Obama in personal appeal to Netanyahu: Extend settlement freeze for two months
Netanyahu inclined to reject Obama's offer, which includes string of security incentives, citing lack of political support.
U.S. President Barack Obama offered to support the presence of Israel Defense Forces soldiers in the Jordan Valley even after the establishment of a Palestinian state, if Israel would agree to a two month settlement building freeze, in a letter to Prime Minister Netanyahu, according to a researcher with ties to an Obama aide.
Netanyahu is inclined to reject the offer and has not replied to the letter as of yet, though the Prime Minister's office has refused to answer questions regarding the issue.
The contents of the American president's letter and the Israeli prime minister's response were revealed by David Makovsky, a researcher with ties to Dennis Ross, Barack Obama's chief advisor on the Middle East.
Makovsky published the story in an article on the website for the Washington Institute for Near East Policy. In it, he states that President Obama's letter is a result of talks between senior U.S. administration officials and Israeli Defense Minister Barak and chief negotiator Yitzhak Molcho.
Obama's letter is reported to include a long list of American favors in exchange for an extension of the settlement building freeze, which ended this week. Most of these favors are critical to Israel's strategic security needs that Netanyahu has been demanding for years.
President Obama's advisors met with Jewish senators and congressman on Wednesday in Washington, informing them of the contents of the letter.
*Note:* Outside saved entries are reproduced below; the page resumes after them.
-- pv_equiv track=rewrite | github.com/chunfenri/BAMAS | eapae_agent_sys/execution/execution_engine.py | _decompose_task_for_star
-- ===== SOURCE A (Python) =====
-- def _decompose_task_for_star(task_description: str, num_subtasks: int):
--     """
--     Decompose task for star topology。simple rule-based decomposition。
--     """
--     if "calculate" in task_description.lower() or "compute" in task_description.lower():
--         subtasks = []
--         if num_subtasks >= 2:
--             subtasks.append(f"Extract the numbers and key information from: {task_description}")
--             subtasks.append(f"Determine the mathematical operations needed for: {task_description}")
--             if num_subtasks >= 3:
--                 subtasks.append(f"Perform the calculation for: {task_description}")
--             if num_subtasks >= 4:
--                 subtasks.append(f"Verify the calculation approach for: {task_description}")
--     else:
--         subtasks = [f"Solve part of this problem: {task_description}" for _ in range(min(num_subtasks, 3))]
--     return subtasks[:num_subtasks]
-- ===== SOURCE B (Python) =====
-- def _decompose_task_for_star(task_description: str, num_subtasks: int):
--     """Same result as A, but data-driven: both cases become one rule table of
--     (minimum subtask count, prefix) rows, and the answer is a single filter —
--     keep each row whose threshold is met.  No branch cascade, no final slice:
--     the thresholds alone reproduce the counts A produces."""
--     low = task_description.lower()
--     if "calculate" in low or "compute" in low:
--         rows = [
--             (2, "Extract the numbers and key information from: "),
--             (2, "Determine the mathematical operations needed for: "),
--             (3, "Perform the calculation for: "),
--             (4, "Verify the calculation approach for: "),
--         ]
--     else:
--         rows = [(need, "Solve part of this problem: ") for need in (1, 2, 3)]
--     return [prefix + task_description for need, prefix in rows if num_subtasks >= need]
-- ===== Notes on version B (the rewrite author's own statement) =====
-- stated objective: alternative
-- what changed: Replaces A's branch cascade plus trailing slice with a data-driven rule table: each case becomes a list of (minimum-count, prefix) rows and the result is one filter/map pass keeping rows whose threshold num_subtasks meets, with no slicing and no branching on num_subtasks.
import Mathlib
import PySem

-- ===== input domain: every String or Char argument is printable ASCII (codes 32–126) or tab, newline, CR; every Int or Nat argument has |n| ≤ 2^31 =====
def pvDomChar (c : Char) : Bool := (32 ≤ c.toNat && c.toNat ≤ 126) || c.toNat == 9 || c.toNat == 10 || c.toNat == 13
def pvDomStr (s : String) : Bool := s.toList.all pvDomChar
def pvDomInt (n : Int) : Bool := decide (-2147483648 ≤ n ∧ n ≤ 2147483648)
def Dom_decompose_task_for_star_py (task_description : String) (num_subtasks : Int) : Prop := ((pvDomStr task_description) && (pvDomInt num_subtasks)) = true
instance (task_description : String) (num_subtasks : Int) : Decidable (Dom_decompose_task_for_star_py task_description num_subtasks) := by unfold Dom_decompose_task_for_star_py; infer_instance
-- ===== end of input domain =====

-- B replaces A's branch cascade plus trailing slice with a rule table of (threshold, prefix) rows and one filter/map pass; same return value everywhere (objective: alternative decomposition).


-- ===== PORT A =====
def decompose_task_for_star_py (task_description : String) (num_subtasks : Int) : List String :=
  if PySem.Str.isIn "calculate" (PySem.Str.lower task_description) ||
     PySem.Str.isIn "compute" (PySem.Str.lower task_description) then
    let subtasks : List String := []
    let subtasks :=
      if num_subtasks ≥ 2 then
        let subtasks := subtasks ++ ["Extract the numbers and key information from: " ++ task_description]
        let subtasks := subtasks ++ ["Determine the mathematical operations needed for: " ++ task_description]
        let subtasks := if num_subtasks ≥ 3 then subtasks ++ ["Perform the calculation for: " ++ task_description] else subtasks
        if num_subtasks ≥ 4 then subtasks ++ ["Verify the calculation approach for: " ++ task_description] else subtasks
      else subtasks
    PySem.List.slice subtasks none (some num_subtasks)
  else
    PySem.List.slice
      ((PySem.List.pyRange 0 (min num_subtasks 3) 1).map
        (fun _ => "Solve part of this problem: " ++ task_description))
      none (some num_subtasks)

-- ===== PORT B =====
def decompose_task_for_star_py_alt (task_description : String) (num_subtasks : Int) : List String :=
  let low := PySem.Str.lower task_description
  let rows : List (Int × String) :=
    if PySem.Str.isIn "calculate" low || PySem.Str.isIn "compute" low then
      [(2, "Extract the numbers and key information from: "),
       (2, "Determine the mathematical operations needed for: "),
       (3, "Perform the calculation for: "),
       (4, "Verify the calculation approach for: ")]
    else
      [(1 : Int), 2, 3].map (fun need => (need, "Solve part of this problem: "))
  (rows.filter (fun r => num_subtasks ≥ r.1)).map (fun r => r.2 ++ task_description)

-- ===== PRECONDITION & SPEC =====
def Spec_decompose_task_for_star_py (task_description : String) (num_subtasks : Int) (out : List String) : Prop := out = decompose_task_for_star_py_alt task_description num_subtasks
instance (task_description : String) (num_subtasks : Int) (out : List String) : Decidable (Spec_decompose_task_for_star_py task_description num_subtasks out) := by unfold Spec_decompose_task_for_star_py; infer_instance

-- ===== CLAIM (what is proved, stated in full; the proofs are below) =====
def Claim_equal_decompose_task_for_star_py : Prop := ∀ (task_description : String) (num_subtasks : Int), Dom_decompose_task_for_star_py task_description num_subtasks → Spec_decompose_task_for_star_py task_description num_subtasks (decompose_task_for_star_py task_description num_subtasks)

-- ===== LEMMAS AND PROOFS =====

-- ===== VERDICT (by name: the statement is the Claim_ definition above) =====
theorem decompose_task_for_star_py_spec : Claim_equal_decompose_task_for_star_py := by
  intro td n _
  unfold Spec_decompose_task_for_star_py decompose_task_for_star_py decompose_task_for_star_py_alt
  by_cases hc : (PySem.Str.isIn "calculate" (PySem.Str.lower td) ||
     PySem.Str.isIn "compute" (PySem.Str.lower td)) = true
  · simp only [hc, if_true]
    by_cases h2 : n ≥ 2
    · by_cases h4 : n ≥ 4
      · have h3 : n ≥ 3 := by omega
        simp only [h2, h4, h3, if_true]
        rw [PySem.List.slice_to _ (by omega : (0:Int) ≤ n)]
        rw [List.take_of_length_le (by simp; omega)]
        simp [List.filter, h2, h3, h4]
      · by_cases h3 : n ≥ 3
        · have hn : n = 3 := by omega
          subst hn
          simp only [if_true, if_neg h4, h2, h3]
          rw [PySem.List.slice_to _ (by norm_num : (0:Int) ≤ 3)]
          rfl
        · have hn : n = 2 := by omega
          subst hn
          simp only [if_neg h3, if_neg h4, if_pos h2]
          rw [PySem.List.slice_to _ (by norm_num : (0:Int) ≤ 2)]
          rfl
    · simp only [if_neg h2]
      simp [PySem.List.slice, List.filter, show ¬ n ≥ 2 from h2, show ¬ n ≥ 3 by omega, show ¬ n ≥ 4 by omega]
  · simp only [if_neg hc]
    by_cases h3 : n ≥ 3
    · have hmin : min n 3 = 3 := by omega
      rw [hmin]
      rw [PySem.List.slice_to _ (by omega : (0:Int) ≤ n)]
      rw [List.take_of_length_le (by simp [PySem.List.pyRange]; omega)]
      simp [PySem.List.pyRange, List.filter, show n ≥ 1 by omega, show n ≥ 2 by omega, h3]
      rfl
    · by_cases h2 : n ≥ 2
      · have hn : n = 2 := by omega
        subst hn
        norm_num
        rfl
      · by_cases h1 : n ≥ 1
        · have hn : n = 1 := by omega
          subst hn
          norm_num
          rfl
        · have hmin : min n 3 = n := by omega
          rw [hmin]
          have : PySem.List.pyRange 0 n 1 = [] := by simp [PySem.List.pyRange]; omega
          rw [this]
          simp [PySem.List.slice, List.filter, show ¬ n ≥ 1 from h1, show ¬ n ≥ 2 by omega, show ¬ n ≥ 3 by omega]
Ross told the lawmakers that Netanyahu would not agree to the deal because it did not meet all his demands, and because he did not have the political support to extend the building freeze.
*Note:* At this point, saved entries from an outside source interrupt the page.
-- pv_equiv track=rewrite | github.com/h2r/Task-Scoping | oo_scoping/domain_writers/minecraft_domain_writer.py | underestimate_state_space
-- ===== SOURCE A (Python) =====
-- import operator as op
-- from functools import reduce
--
-- def ncr(n, r):
--     # https://stackoverflow.com/a/4941932
--     r = min(r, n - r)
--     numer = reduce(op.mul, range(n, n - r, -1), 1)
--     denom = reduce(op.mul, range(1, r + 1), 1)
--     return numer // denom  # or / in Python 2
--
-- def underestimate_state_space(
--     x_min, x_max, y_min, y_max, z_min, z_max, n_obsidian_total, item_counts
-- ):
--     """
--     Underestimate state space
--     Sources of underestimation:
--         When asigning item locations, assume all obsidian blocks are present (easy to correct)
--         Assume that all items that are not present are in the agent's inventory (harder to correct)
--         Assume the agent is alive
--     NOT AN UNDERESTIMATE - ONLY OBSIDIANS CAN MOVE Z, AND ITS BINARY
--     """
--     n_locations = (x_max - x_min + 1) * (y_max - y_min + 1) * (z_max - z_min + 1)
--     obsidian_states = 0
--     # Choose how many obsidians are present
--     for n_obsidian_present in range(n_obsidian_total):
--         # Choose which obsidian are present (unordered)
--         which_obsidian = ncr(n_obsidian_total, n_obsidian_present)
--         # Choose obsidian locations (ordered)
--         obsidian_placements = 1
--         for i in range(n_obsidian_present):
--             obsidian_placements *= n_locations - i
--         obsidian_states += obsidian_placements * which_obsidian
--
--     # Items
--     item_states = 1
--     # Iterate over item types
--     for this_item_type_total in item_counts:
--         if this_item_type_total == 0:
--             continue
--         # Choose a lower-bound for the locations items can be in by assuming all obsidian is present
--         n_available_locations = n_locations - n_obsidian_total
--         states_this_item_type = 0
--         # Choose how many of these items are present
--         for n_item_present in range(this_item_type_total):
--             # Choose which items are present
--             which_items = ncr(this_item_type_total, n_item_present)
--             item_placements = 1
--             # Choose item locations. Items can be in any location not occupied by a block
--             for i in range(n_item_present):
--                 # items can be in the same location
--                 item_placements *= n_available_locations
--             states_this_item_type += which_items * item_placements
--         item_states *= states_this_item_type
--
--     agent_states = n_locations
--     total_states = obsidian_states * item_states * agent_states
--     return total_states
-- ===== SOURCE B (Python) =====
-- def underestimate_state_space(
--     x_min, x_max, y_min, y_max, z_min, z_max, n_obsidian_total, item_counts
-- ):
--     n_locations = (x_max - x_min + 1) * (y_max - y_min + 1) * (z_max - z_min + 1)
--
--     # Obsidian: sum_{k < n} C(n, k) * falling(n_locations, k), with the binomial
--     # coefficient and falling factorial maintained incrementally in one pass.
--     obsidian_states = 0
--     binom = 1
--     falling = 1
--     for k in range(n_obsidian_total):
--         obsidian_states += binom * falling
--         binom = binom * (n_obsidian_total - k) // (k + 1)
--         falling *= n_locations - k
--
--     # Items: sum_{k < t} C(t, k) * L^k = (L+1)^t - L^t by the binomial theorem.
--     L = n_locations - n_obsidian_total
--     item_states = 1
--     for t in item_counts:
--         if t > 0:
--             item_states *= (L + 1) ** t - L ** t
--
--     return obsidian_states * item_states * n_locations
-- ===== Notes on version B (the rewrite author's own statement) =====
-- stated objective: alternative
-- what changed: Obsidian sum maintains the binomial coefficient and falling factorial incrementally in one pass instead of recomputing ncr and the placement product from scratch per term, and each item type's sum of C(t,k)*L^k is replaced by the closed form (L+1)**t - L**t; Pre_ restricts item_counts to nonnegative entries (the natural domain of item counts), where A zeroes the whole product via an empty inner loop.
-- outside the precondition, e.g. on underestimate_state_space(0, 1, 0, 1, 0, 0, 2, [-1, 2]): A returns 0, B returns 180
import Mathlib
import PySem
Other commitments that Obama offered Netanyahu in the letter include an agreement not to ask for any more building freeze extensions, an agreement to veto any anti-Israel UN Security Council resolution in the next year, and an agreement that the future fate of the settlements be dealt with only as part of a final status agreement with the Palestinians.
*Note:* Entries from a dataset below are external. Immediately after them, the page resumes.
-- pv_equiv track=rewrite | github.com/CADacombs/rhinopython | spb_NurbsSrf_Drape.py | _getBorderPointIndices
-- ===== SOURCE A (Python) =====
-- def _get_orthogonal_neighbor_count_of_point(pts, iU, iV):
--     """
--     Parameters:
--         pts: u list of v lists of pts
--         iU: int Index in u (top-level list)
--         iV: int Index of v (nested list)
--     Returns:
--         int (0, 1, 2, 3, or 4)
--     """
--
--     idx_MaxU = len(pts)-1
--     idx_MaxV = len(pts[0])-1
--
--     ct = 0
--
--     if iU-1 >= 0 and pts[iU-1][iV] is not None:
--         ct += 1
--     if iU+1 <= idx_MaxU and pts[iU+1][iV] is not None:
--         ct += 1
--     if iV-1 >= 0 and pts[iU][iV-1] is not None:
--         ct += 1
--     if iV+1 <= idx_MaxV and pts[iU][iV+1] is not None:
--         ct += 1
--
--     return ct
--
-- def _getBorderPointIndices(pts_Target):
--     idxs_borderPts = []
--     for iU in range(len(pts_Target)):
--         for iV in range(len(pts_Target[0])):
--             if (
--                 pts_Target[iU][iV] is None and
--                 _get_orthogonal_neighbor_count_of_point(pts_Target, iU, iV) > 0
--             ):
--                 idxs_borderPts.append((iU,iV))
--     return idxs_borderPts
-- ===== SOURCE B (Python) =====
-- def _getBorderPointIndices(pts_Target):
--     # Scatter: each non-None point marks its in-bounds None neighbors; sort at the end.
--     if not pts_Target:
--         return []
--     nU = len(pts_Target)
--     nV = len(pts_Target[0])
--     border = set()
--     for iU in range(nU):
--         for iV in range(nV):
--             if pts_Target[iU][iV] is not None:
--                 for (u, v) in ((iU - 1, iV), (iU + 1, iV), (iU, iV - 1), (iU, iV + 1)):
--                     if 0 <= u < nU and 0 <= v < nV and pts_Target[u][v] is None:
--                         border.add((u, v))
--     return sorted(border)
-- ===== Notes on version B (the rewrite author's own statement) =====
-- stated objective: alternative
-- what changed: B inverts A's gather (for every cell, count its non-None neighbors) into a scatter (every non-None point marks its in-bounds None neighbors into a set), then returns the set sorted, instead of A's row-major scan with a per-cell neighbor-counting helper.
import Mathlib
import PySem

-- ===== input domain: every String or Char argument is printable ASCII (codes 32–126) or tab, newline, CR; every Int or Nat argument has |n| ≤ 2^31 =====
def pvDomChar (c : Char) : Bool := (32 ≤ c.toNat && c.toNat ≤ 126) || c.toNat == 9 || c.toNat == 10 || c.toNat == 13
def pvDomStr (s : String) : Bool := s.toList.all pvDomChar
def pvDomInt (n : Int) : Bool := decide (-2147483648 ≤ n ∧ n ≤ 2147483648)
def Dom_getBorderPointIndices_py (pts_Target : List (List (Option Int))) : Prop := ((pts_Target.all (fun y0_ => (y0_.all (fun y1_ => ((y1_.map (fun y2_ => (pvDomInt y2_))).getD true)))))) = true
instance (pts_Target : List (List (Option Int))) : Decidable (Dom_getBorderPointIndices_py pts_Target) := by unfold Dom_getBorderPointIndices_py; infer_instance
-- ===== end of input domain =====

-- B replaces A's gather (per-cell neighbor count) by a scatter (each non-None point marks its
-- in-bounds None neighbors into a set, sorted at the end): an alternative decomposition, same cost class.

-- ===== PORT A =====
-- _get_orthogonal_neighbor_count_of_point, literally (guarded indexing via pyGetD; Pre_ keeps every access in range)
def pvNbCount (pts : List (List (Option Int))) (iU iV : Int) : Int :=
  let idx_MaxU : Int := (pts.length : Int) - 1
  let idx_MaxV : Int := ((PySem.List.pyGetD pts 0 []).length : Int) - 1
  let ct : Int := 0
  let ct := if 0 ≤ iU - 1 ∧ PySem.List.pyGetD (PySem.List.pyGetD pts (iU - 1) []) iV none ≠ none then ct + 1 else ct
  let ct := if iU + 1 ≤ idx_MaxU ∧ PySem.List.pyGetD (PySem.List.pyGetD pts (iU + 1) []) iV none ≠ none then ct + 1 else ct
  let ct := if 0 ≤ iV - 1 ∧ PySem.List.pyGetD (PySem.List.pyGetD pts iU []) (iV - 1) none ≠ none then ct + 1 else ct
  let ct := if iV + 1 ≤ idx_MaxV ∧ PySem.List.pyGetD (PySem.List.pyGetD pts iU []) (iV + 1) none ≠ none then ct + 1 else ct
  ct

def getBorderPointIndices_py (pts_Target : List (List (Option Int))) : List (Int × Int) :=
  (PySem.List.pyRange 0 (pts_Target.length : Int) 1).foldl (fun acc iU =>
    (PySem.List.pyRange 0 ((PySem.List.pyGetD pts_Target 0 []).length : Int) 1).foldl (fun acc iV =>
      if PySem.List.pyGetD (PySem.List.pyGetD pts_Target iU []) iV none = none ∧
          0 < pvNbCount pts_Target iU iV
      then acc ++ [(iU, iV)] else acc) acc) []

-- ===== PORT B =====
def getBorderPointIndices_py_alt (pts_Target : List (List (Option Int))) : List (Int × Int) :=
  if pts_Target = [] then []
  else
    let nU : Int := (pts_Target.length : Int)
    let nV : Int := ((PySem.List.pyGetD pts_Target 0 []).length : Int)
    let border : PySem.Set (Int × Int) :=
      (PySem.List.pyRange 0 nU 1).foldl (fun s iU =>
        (PySem.List.pyRange 0 nV 1).foldl (fun s iV =>
          if PySem.List.pyGetD (PySem.List.pyGetD pts_Target iU []) iV none ≠ none then
            [(iU - 1, iV), (iU + 1, iV), (iU, iV - 1), (iU, iV + 1)].foldl (fun s uv =>
              if 0 ≤ uv.1 ∧ uv.1 < nU ∧ 0 ≤ uv.2 ∧ uv.2 < nV ∧
                  PySem.List.pyGetD (PySem.List.pyGetD pts_Target uv.1 []) uv.2 none = none
              then PySem.Set.add s uv else s) s
          else s) s) PySem.Set.empty
    PySem.List.sorted2 border Prod.fst Prod.snd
Obama's letter included additional commitments, including a series of guarantees to prevent the smuggling of weapons and missiles into a Palestinian state, a lengthy period of interim security arrangements in the Jordan Valley and a comprehensive regional defense pact for protection from Iran to follow the establishment of the Palestinian state.
The American President also vowed to upgrade Israel's security capabilities and increase the three billion dollar security aid package that Israel receives annually. The letter included commitments to advanced weapons and early warning systems, including satellites.